Long-Horizon Planning (Phase E34) lets a Grampus agent break a complex, multi-step task into a structured DAG of subgoals, execute them — in parallel where possible — and automatically recover from failures without restarting from scratch. Use it when a task requires more than 4–5 tool calls, when subgoal dependencies matter for correctness, or when you need confident progress tracking across long-running work.
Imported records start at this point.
theorem pv_inv_step {sharks : List (List Int)} (hpre : Pre_eatShark sharks)
    {m : Nat} (hm : m < sharks.length)
    {st : PySem.Dict (Int × Int) (Int × List Int) × PySem.Set Int}
    (hinv : pvInv sharks m st) :
    pvInv sharks (m + 1) (pvStepB st ((m : Int), sharks[m])) := by
  obtain ⟨inv1, inv2, inv3⟩ := hinv
  have hGS : pvGetS sharks ((m : Nat) : Int) = sharks[m] := by
    unfold pvGetS
    rw [PySem.List.pyGetD_natCast]
    exact List.getD_eq_getElem _ _ hm
  have hKm : pvKOf sharks (m : Int) = pvKey sharks[m] := by
    unfold pvKOf; rw [hGS]
  have hk0 : (pvGetI (((m : Int), sharks[m]) : Int × List Int).2 0,
      pvGetI (((m : Int), sharks[m]) : Int × List Int).2 1) = pvKOf sharks (m : Int) := by
    rw [hKm]; rfl
  unfold pvStepB
  simp only [hk0]
  have hnopair_of_none : PySem.Dict.get? st.1 (pvKOf sharks (m : Int)) = none →
      ∀ i : Int, 0 ≤ i → pvNext sharks i = some ((m : Nat) : Int) → False := by
    intro hnone i hi0 hnext
    obtain ⟨h1, h2, hk, -⟩ := pvNext_eq_some_iff.mp hnext
    exact ((inv1 _).mp hnone i hi0 (by omega)) hk.symm
  cases hget : PySem.Dict.get? st.1 (pvKOf sharks (m : Int)) with
  | none =>
    refine ⟨?_, ?_, ?_⟩
    · intro K
      rw [PySem.Dict.get?_insert]
      split_ifs with hKeq
      · subst hKeq
        constructor
        · intro h; exact absurd h (by simp)
        · intro hall
          exact absurd rfl (hall (m : Int) (by omega) (by omega))
      · rw [inv1 K]
        constructor
        · intro h k hk0' hk hkk
          rcases lt_or_eq_of_le (by omega : k ≤ (m : Int)) with hlt | rfl
          · exact h k hk0' (by omega) hkk
          · exact hKeq hkk.symm
        · intro h k hk0' hk hkk
          exact h k hk0' (by omega) hkk
    · intro K w v h
      rw [PySem.Dict.get?_insert] at h
      split_ifs at h with hKeq
      · injection h with h'
        injection h' with h1 h2
        subst h1; subst h2
        exact ⟨by omega, by omega, hKeq ▸ rfl, hGS.symm⟩
      · obtain ⟨a, b, c, d⟩ := inv2 K w v h
        exact ⟨a, by omega, c, d⟩
    · intro x
      rw [inv3 x]
      constructor
      · rintro ⟨i, j, hi0, hij, hj, rfl⟩
        exact ⟨i, j, hi0, hij, by omega, rfl⟩
      · rintro ⟨i, j, hi0, hij, hj, rfl⟩
        refine ⟨i, j, hi0, hij, ?_, rfl⟩
        rcases lt_or_eq_of_le (by omega : j ≤ (m : Int)) with hlt | rfl
        · omega
        · exact absurd (hnopair_of_none hget i hi0 hij) (by simp)
  | some pv =>
    obtain ⟨w, v⟩ := pv
    obtain ⟨hw0, hwm, hwK, hv⟩ := inv2 _ w v hget
    have hmnext : pvNext sharks w = some ((m : Nat) : Int) := by
      rw [pvNext_eq_some_iff]
      refine ⟨by omega, by omega, hwK.symm, ?_⟩
      intro t ht1 ht2 hkt
      exact pv_no_triple hpre hw0 (by omega) (by omega) (by omega) (by omega) (by omega)
        (by omega) (by omega) (by omega) hkt hwK.symm
    have honly : ∀ i : Int, 0 ≤ i → pvNext sharks i = some ((m : Nat) : Int) → i = w :=
      fun i hi0 hnext => pv_same_next hpre hi0 hw0 hnext hmnext
    have hszv : pvGetI v 4 = pvSzOf sharks w := by
      unfold pvSzOf pvGetI; rw [hv]
    have hinv1' : ∀ z : Int × List Int,
        (∀ K : Int × Int, (st.1.insert (pvKOf sharks (m : Int)) z).get? K = none ↔
          ∀ k : Int, 0 ≤ k → k < ((m : Nat) + 1 : Nat) → pvKOf sharks k ≠ K) := by
      intro z K
      rw [PySem.Dict.get?_insert]
      split_ifs with hKeq
      · subst hKeq
        constructor
        · intro h; exact absurd h (by simp)
        · intro hall
          exact absurd rfl (hall (m : Int) (by omega) (by omega))
      · rw [inv1 K]
        constructor
        · intro h k hk0' hk hkk
          rcases lt_or_eq_of_le (by omega : k ≤ (m : Int)) with hlt | rfl
          · exact h k hk0' (by omega) hkk
          · exact hKeq hkk.symm
        · intro h k hk0' hk hkk
          exact h k hk0' (by omega) hkk
    have hinv3' : ∀ (l : Int), pvLoser sharks w ((m : Nat) : Int) = l →
        ∀ x : Int, (PySem.Set.add st.2 l).contains x = true ↔
          ∃ i j : Int, 0 ≤ i ∧ pvNext sharks i = some j ∧ j < ((m : Nat) + 1 : Nat) ∧
            pvLoser sharks i j = x := by
      rintro l rfl x
      rw [PySem.Set.contains_iff, PySem.Set.mem_add, ← PySem.Set.contains_iff, inv3 x]
      constructor
      · rintro (⟨i, j, hi0, hij, hj, rfl⟩ | rfl)
        · exact ⟨i, j, hi0, hij, by omega, rfl⟩
        · exact ⟨w, (m : Int), hw0, hmnext, by omega, rfl⟩
      · rintro ⟨i, j, hi0, hij, hj, rfl⟩
        rcases lt_or_eq_of_le (by omega : j ≤ (m : Int)) with hlt | rfl
        · exact Or.inl ⟨i, j, hi0, hij, by omega, rfl⟩
        · have : i = w := honly i hi0 hij
          subst this
          exact Or.inr rfl
    change pvInv sharks (m + 1)
      (if pvGetI v 4 > pvGetI sharks[m] 4 then
        (st.1.insert (pvKOf sharks (m : Int)) (w, v), st.2.add ((m : Nat) : Int))
      else
        (st.1.insert (pvKOf sharks (m : Int)) (((m : Nat) : Int), sharks[m]), st.2.add w))
    split_ifs with hsz
    · refine ⟨hinv1' (w, v), ?_, ?_⟩
      · intro K w' v' h
        rw [PySem.Dict.get?_insert] at h
        split_ifs at h with hKeq
        · injection h with h'
          injection h' with h1 h2
          subst h1; subst h2
          exact ⟨hw0, by omega, hwK.trans hKeq.symm, hv⟩
        · obtain ⟨a, b, c, d⟩ := inv2 K w' v' h
          exact ⟨a, by omega, c, d⟩
      · have hlos : pvLoser sharks w ((m : Nat) : Int) = ((m : Nat) : Int) := by
          unfold pvLoser
          rw [if_pos]
          rw [← hszv]
          have : pvGetI sharks[m] 4 = pvSzOf sharks ((m : Nat) : Int) := by
            unfold pvSzOf pvGetI; rw [hGS]
          rw [← this] at *
          exact hsz
        exact hinv3' _ hlos
    · refine ⟨hinv1' ((m : Int), sharks[m]), ?_, ?_⟩
      · intro K w' v' h
        rw [PySem.Dict.get?_insert] at h
        split_ifs at h with hKeq
        · injection h with h'
          injection h' with h1 h2
          subst h1; subst h2
          exact ⟨by omega, by omega, hKeq.symm, hGS.symm⟩
        · obtain ⟨a, b, c, d⟩ := inv2 K w' v' h
          exact ⟨a, by omega, c, d⟩
      · have hlos : pvLoser sharks w ((m : Nat) : Int) = w := by
          unfold pvLoser
          rw [if_neg]
          rw [← hszv]
          have : pvGetI sharks[m] 4 = pvSzOf sharks ((m : Nat) : Int) := by
            unfold pvSzOf pvGetI; rw [hGS]
          rw [← this] at *
          exact hsz
        exact hinv3' _ hlos

theorem pv_bfold {sharks : List (List Int)} (hpre : Pre_eatShark sharks) :
    ∀ (n k : Nat) (st : PySem.Dict (Int × Int) (Int × List Int) × PySem.Set Int),
      sharks.length - k = n → k ≤ sharks.length → pvInv sharks k st →
      pvInv sharks sharks.length
        (((PySem.List.enumerate sharks 0).drop k).foldl pvStepB st) := by
  intro n
  induction n with
  | zero =>
    intro k st hnk hk hinv
    have hk' : k = sharks.length := by omega
    subst hk'
    rw [List.drop_eq_nil_of_le (by rw [PySem.List.length_enumerate])]
    simpa using hinv
  | succ n ihn =>
    intro k st hnk hk hinv
    have hklt : k < sharks.length := by omega
    have hlen : k < (PySem.List.enumerate sharks 0).length := by
      rw [PySem.List.length_enumerate]; exact hklt
    rw [List.drop_eq_getElem_cons hlen, List.foldl_cons]
    have hel : (PySem.List.enumerate sharks 0)[k] = (((k : Nat) : Int), sharks[k]) := by
      rw [PySem.List.getElem_enumerate]
      simp
    rw [hel]
    exact ihn (k + 1) _ (by omega) (by omega) (pv_inv_step hpre hklt hinv)

theorem pv_B_eq {sharks : List (List Int)} (hpre : Pre_eatShark sharks) :
    eatShark_alt sharks = pvResFilter sharks (fun x => (pvLosers sharks).contains x) := by
  have hinv : pvInv sharks sharks.length
      ((PySem.List.enumerate sharks 0).foldl pvStepB (PySem.Dict.empty, PySem.Set.empty)) := by
    have := pv_bfold hpre sharks.length 0
      (PySem.Dict.empty, PySem.Set.empty) (by omega) (by omega) (pv_inv_zero sharks)
    rwa [List.drop_zero] at this
  obtain ⟨-, -, inv3⟩ := hinv
  show ((PySem.List.enumerate sharks 0).filter
      (fun p => ! PySem.Set.contains
        ((PySem.List.enumerate sharks 0).foldl pvStepB (PySem.Dict.empty, PySem.Set.empty)).2
        p.1)).map (·.2) = _
  unfold pvResFilter
  congr 1
  apply List.filter_congr
  intro p _
  congr 1
  rw [Bool.eq_iff_iff, inv3 p.1]
  rw [show ((pvLosers sharks).contains p.1 = true) ↔ p.1 ∈ pvLosers sharks from by
    simp, pv_mem_losers]
  constructor
  · rintro ⟨i, j, hi0, hij, -, heq⟩
    exact ⟨i, j, hi0, hij, heq⟩
  · rintro ⟨i, j, hi0, hij, heq⟩
    obtain ⟨-, h2, -, -⟩ := pvNext_eq_some_iff.mp hij
    exact ⟨i, j, hi0, hij, by omega, heq⟩

-- ===== VERDICT (by name: the statement is the Claim_ definition above) =====
theorem eatShark_spec : Claim_equal_eatShark := by
  intro sharks _ hpre
  unfold Spec_eatShark
  rw [pv_A_eq hpre, pv_B_eq hpre]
When to use planning vs. ReAct

AgentRunner (ReAct) PlanningRunner
Best for Conversational turns, short tasks Multi-step research, pipelines, batch jobs
Structure Greedy step-by-step Structured DAG of verified subgoals
Failure handling Hits max_iterations Retry → fallback → partial replan
Token cost Full history passed every call Scoped context per subgoal (82% reduction)
Parallelism Sequential tool calls Independent subgoals run concurrently
Overhead None 1–2 extra LLM calls for complexity check + synthesis

The runner automatically detects simple tasks and delegates directly to the underlying AgentRunner without planning overhead (see Adaptive routing).


Prerequisites

pip install "grampus-ai[anthropic]"   # or openai

No additional dependencies — planning uses only the LLM client you already configure.


Minimal example

import asyncio
from grampus.core.models.anthropic import AnthropicClient
from grampus.core.types import AgentDefinition
from grampus.orchestration import AgentRunner, PlanningRunner, PlanningConfig
from grampus.tools.executor import ToolExecutor

async def main():
    client = AnthropicClient(api_key="...")
    executor = ToolExecutor(registry=...)   # your tool registry
    agent_runner = AgentRunner(client, executor)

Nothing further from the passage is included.